The survey suggested a significant difference in views between younger (under 35) and older Australians: younger Australians are much less likely to be anxious about Indonesia than older ones, and much more likely to be concerned about the United States.
Survey results: http://occident.anu.edu.au/AUS_CSCAP.ppt (PowerPoint format)
Learning Oceania in Oceania: Pacific Studies students travel to American Samoa
Students from ANU's new Pacific Studies program were inspired to attend the 10th Festival of Pacific Arts in Pago Pago, American Samoa. The convergence at the Festival of 22 Pacific nations and territories provided a spectacular array of cultural expression, allowing students to learn about Pacific peoples, places, histories, geographies and cultures through direct experience and interaction.

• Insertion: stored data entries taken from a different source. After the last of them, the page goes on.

-- pv_equiv track=rewrite | github.com/nottalha/Compiler-construction-project | tokenization.py | detect_identifiers
-- ===== SOURCE A (Python) =====
-- keywords = {"scanf","%d","#include","main()","<stdio.h>","cout",
-- "auto","break","case","char","const","continue","default","do",
-- "double","else","enum","extern","float","for","goto",
-- "if","int","long","register","return","short","signed",
-- "sizeof","static","struct","switch","typedef","union",
-- "unsigned","void","volatile","while","printf","else",
-- "namespace","std","<iostream>"}
--
-- operators = {"+","-","*","/","<",">","=","<=",">=","==","!=","++","--","%"}
--
-- delimiters = {'(',')','{','}','[',']','"',"'",';','#',',',''}
--
-- comments = ['##', '###', 'comment', 'commentEnd']
--
-- def detect_keywords(text):
-- 	arr = []
-- 	for word in text:
-- 		if word in keywords:
-- 			arr.append(word)
-- 	return list(set(arr))
--
-- def detect_comment(text):
-- 	arr = []
-- 	str1 = ''
-- 	count = 0
--
-- 	for word in text:
-- 		count=count +1
-- 		if(word == comments[0]):
-- 			for f in text[count:]:
-- 				if(f == comments[1]):
-- 						break
-- 				else:
-- 					str1 = str1 +" "+ f
-- 					continue
-- 			arr.append(str1)
-- 			str1 = " "
--
--
-- 	return list(set(arr))
--
-- def listingOfComment(text):
-- 	arr = []
--
-- 	for word in text:
-- 			for w in word.split():
-- 				arr.append(w)
-- 	return list(set(arr))
--
-- def detect_operators(text):
-- 	arr = []
-- 	for word in text:
-- 		if word in operators:
-- 			arr.append(word)
-- 	return list(set(arr))
--
-- def detect_delimiters(text):
-- 	arr = []
-- 	for word in text:
-- 		if word in delimiters:
-- 			arr.append(word)
-- 	return list(set(arr))
--
-- def detect_num(text):
-- 	arr = []
-- 	for word in text:
-- 		try:
-- 			a = int(word)
-- 			arr.append(word)
-- 		except:
-- 			pass
-- 	return list(set(arr))
--
-- def detect_identifiers(text):
-- 	k = detect_keywords(text)
-- 	o = detect_operators(text)
-- 	d = detect_delimiters(text)
-- 	n = detect_num(text)
-- 	m = listingOfComment(detect_comment(text))
-- 	not_ident = k + o + d + n + m
-- 	arr = []
-- 	for word in text:
-- 		if word not in not_ident:
-- 			arr.append(word)
-- 	return arr
-- ===== SOURCE B (Python) =====
-- keywords = {"scanf","%d","#include","main()","<stdio.h>","cout",
-- "auto","break","case","char","const","continue","default","do",
-- "double","else","enum","extern","float","for","goto",
-- "if","int","long","register","return","short","signed",
-- "sizeof","static","struct","switch","typedef","union",
-- "unsigned","void","volatile","while","printf",
-- "namespace","std","<iostream>"}
--
-- operators = {"+","-","*","/","<",">","=","<=",">=","==","!=","++","--","%"}
--
-- delimiters = {'(',')','{','}','[',']','"',"'",';','#',',',''}
--
--
-- def _is_int(word):
--     try:
--         int(word)
--         return True
--     except ValueError:
--         return False
--
--
-- def detect_identifiers(text):
--     # one linear state-machine pass collects every word inside a ##..### comment
--     # region (a '##' seen while a region is open counts as a comment word itself)
--     comment_words = set()
--     in_comment = False
--     for word in text:
--         if in_comment:
--             if word == "###":
--                 in_comment = False
--             else:
--                 comment_words.update(word.split())
--         elif word == "##":
--             in_comment = True
--     # one classifying pass keeps only the unclassified words, in order
--     out = []
--     for word in text:
--         if not (word in keywords or word in operators or word in delimiters
--                 or _is_int(word) or word in comment_words):
--             out.append(word)
--     return out
-- ===== Notes on version B (the rewrite author's own statement) =====
-- stated objective: alternative
-- what changed: Replaces five independent category scans plus a per-'##' rescan of the tail and a final list-membership filter with one linear state-machine pass that collects comment words into a set and one classifying pass over the words.
import Mathlib
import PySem

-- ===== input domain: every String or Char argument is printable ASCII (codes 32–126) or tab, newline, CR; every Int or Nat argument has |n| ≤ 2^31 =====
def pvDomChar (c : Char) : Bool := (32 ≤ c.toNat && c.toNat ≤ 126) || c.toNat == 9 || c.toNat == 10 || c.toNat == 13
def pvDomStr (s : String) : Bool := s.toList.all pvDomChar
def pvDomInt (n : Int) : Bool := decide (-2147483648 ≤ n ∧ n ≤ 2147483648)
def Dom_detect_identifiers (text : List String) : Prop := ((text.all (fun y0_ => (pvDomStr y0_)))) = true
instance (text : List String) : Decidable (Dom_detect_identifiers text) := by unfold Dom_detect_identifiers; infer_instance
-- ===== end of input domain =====

-- B replaces A's five category scans, per-'##' comment rescan and list-membership filter by one
-- state-machine pass building a comment-word set plus one classifying pass (alternative algorithm).


-- ===== PORT A =====
def pyKeywords : PySem.Set String := PySem.Set.ofList
  ["scanf","%d","#include","main()","<stdio.h>","cout",
   "auto","break","case","char","const","continue","default","do",
   "double","else","enum","extern","float","for","goto",
   "if","int","long","register","return","short","signed",
   "sizeof","static","struct","switch","typedef","union",
   "unsigned","void","volatile","while","printf","else",
   "namespace","std","<iostream>"]

def pyOperators : PySem.Set String := PySem.Set.ofList
  ["+","-","*","/","<",">","=","<=",">=","==","!=","++","--","%"]

def pyDelimiters : PySem.Set String := PySem.Set.ofList
  ["(",")","{","}","[","]","\"","'",";","#",",",""]

def pyComments : List String := ["##", "###", "comment", "commentEnd"]

def detect_keywords (text : List String) : List String :=
  PySem.Set.ofList (text.foldl
    (fun arr word => if word ∈ pyKeywords then arr ++ [word] else arr) [])

-- the inner 'for f in text[count:]: if f == comments[1]: break else: str1 = str1 + " " + f'
def dcInner : List String → String → String
  | [], str1 => str1
  | f :: rest, str1 =>
    if f = PySem.List.pyGetD pyComments 1 "" then str1
    else dcInner rest (str1 ++ " " ++ f)

def detect_comment (text : List String) : List String :=
  let st := text.foldl
    (fun (st : List String × String × Int) word =>
      let count := st.2.2 + 1
      if word = PySem.List.pyGetD pyComments 0 "" then
        (st.1 ++ [dcInner (PySem.List.slice text (some count) none) st.2.1], " ", count)
      else (st.1, st.2.1, count))
    ([], "", 0)
  PySem.Set.ofList st.1

def listingOfComment (text : List String) : List String :=
  PySem.Set.ofList (text.foldl (fun arr word => arr ++ PySem.Str.split₀ word) [])

def detect_operators (text : List String) : List String :=
  PySem.Set.ofList (text.foldl
    (fun arr word => if word ∈ pyOperators then arr ++ [word] else arr) [])

def detect_delimiters (text : List String) : List String :=
  PySem.Set.ofList (text.foldl
    (fun arr word => if word ∈ pyDelimiters then arr ++ [word] else arr) [])

def detect_num (text : List String) : List String :=
  PySem.Set.ofList (text.foldl
    (fun arr word =>
      match PySem.Int.ofStr? word with
      | some _ => arr ++ [word]
      | none => arr) [])

def detect_identifiers (text : List String) : List String :=
  let k := detect_keywords text
  let o := detect_operators text
  let d := detect_delimiters text
  let n := detect_num text
  let m := listingOfComment (detect_comment text)
  let not_ident := k ++ o ++ d ++ n ++ m
  text.foldl (fun arr word => if word ∈ not_ident then arr else arr ++ [word]) []

-- ===== PORT B =====
def detect_identifiers_alt (text : List String) : List String :=
  let st := text.foldl
    (fun (st : PySem.Set String × Bool) word =>
      if st.2 then
        if word = "###" then (st.1, false)
        else (PySem.Set.update st.1 (PySem.Str.split₀ word), st.2)
      else if word = "##" then (st.1, true)
      else st)
    (PySem.Set.empty, false)
  let comment_words := st.1
  text.foldl
    (fun out word =>
      if word ∈ pyKeywords ∨ word ∈ pyOperators ∨ word ∈ pyDelimiters
          ∨ (PySem.Int.ofStr? word).isSome ∨ word ∈ comment_words
      then out
      else out ++ [word]) []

Having been introduced to the contemporary Pacific through ANU's inaugural undergraduate Pacific Studies course, students were able to contextualise and thus better understand what they saw and heard in Pago Pago. However, this learning experience worked both ways: students' experiences at the Festival breathed life into what must always be second-hand accounts of the reality of Pacific lives as provided in Canberra. As a result of the resounding success of the trip to Pago Pago, in 2012 the Pacific Studies Program will offer a field-work course based on the 11th Festival of Pacific Arts, to be held in the Solomon Islands.
A seminar will be held this Thursday 28 August, 1-2pm, to present what students learnt from the Festival and to discuss the following four issues, which stood out as central to the students’ experience:
How does one study the Pacific?
Who is the Pacific? How should we define this region – and is Australia in or out?
* The hierarchy of interactions between Melanesia and Polynesia, and the influences of Christianity and colonialism on these complex relationships.
*How could, and why should, people fight to preserve indigenous epistemologies and tradition in the context of globalisation and modernity?
All members of the ANU community are invited to attend what promises to be an entertaining and intellectually stimulating seminar. For further details please contact Ruth Barraclough (x53438) or Scott Pacey (scott.pacey@anu.edu.au).
Japan Centre Students Sweep ACT Japanese Speech Contest
Students from Mark Gibeau's Surasura Japanese class swept away the competition in the ACT speech contest.
The annual competition was held at the University of Canberra on August 23rd and saw over fifty speeches presented in high school, open beginner, open and background speaker divisions. Bethany Clark, Madeleine Firth and Chris Higgins from the Japan Centre beat out a field of nearly thirty contestants in the open division to take First, Second and Third prizes respectively while Karlis Tebescis took First prize in the background speaker division.
A panel of Japanese language teachers and representatives from the Japan Foundation and the Japanese Embassy rated speakers on the basis of the content of their speeches, presentation and language ability.
As a part of the Japan Foundation’s 39th National Japanese Language Speech Contest the two first place winners will go on to the national competition to be held in Sydney in October. We wish them the best of luck and our congratulations go out to all of the ANU students who participated in the contest.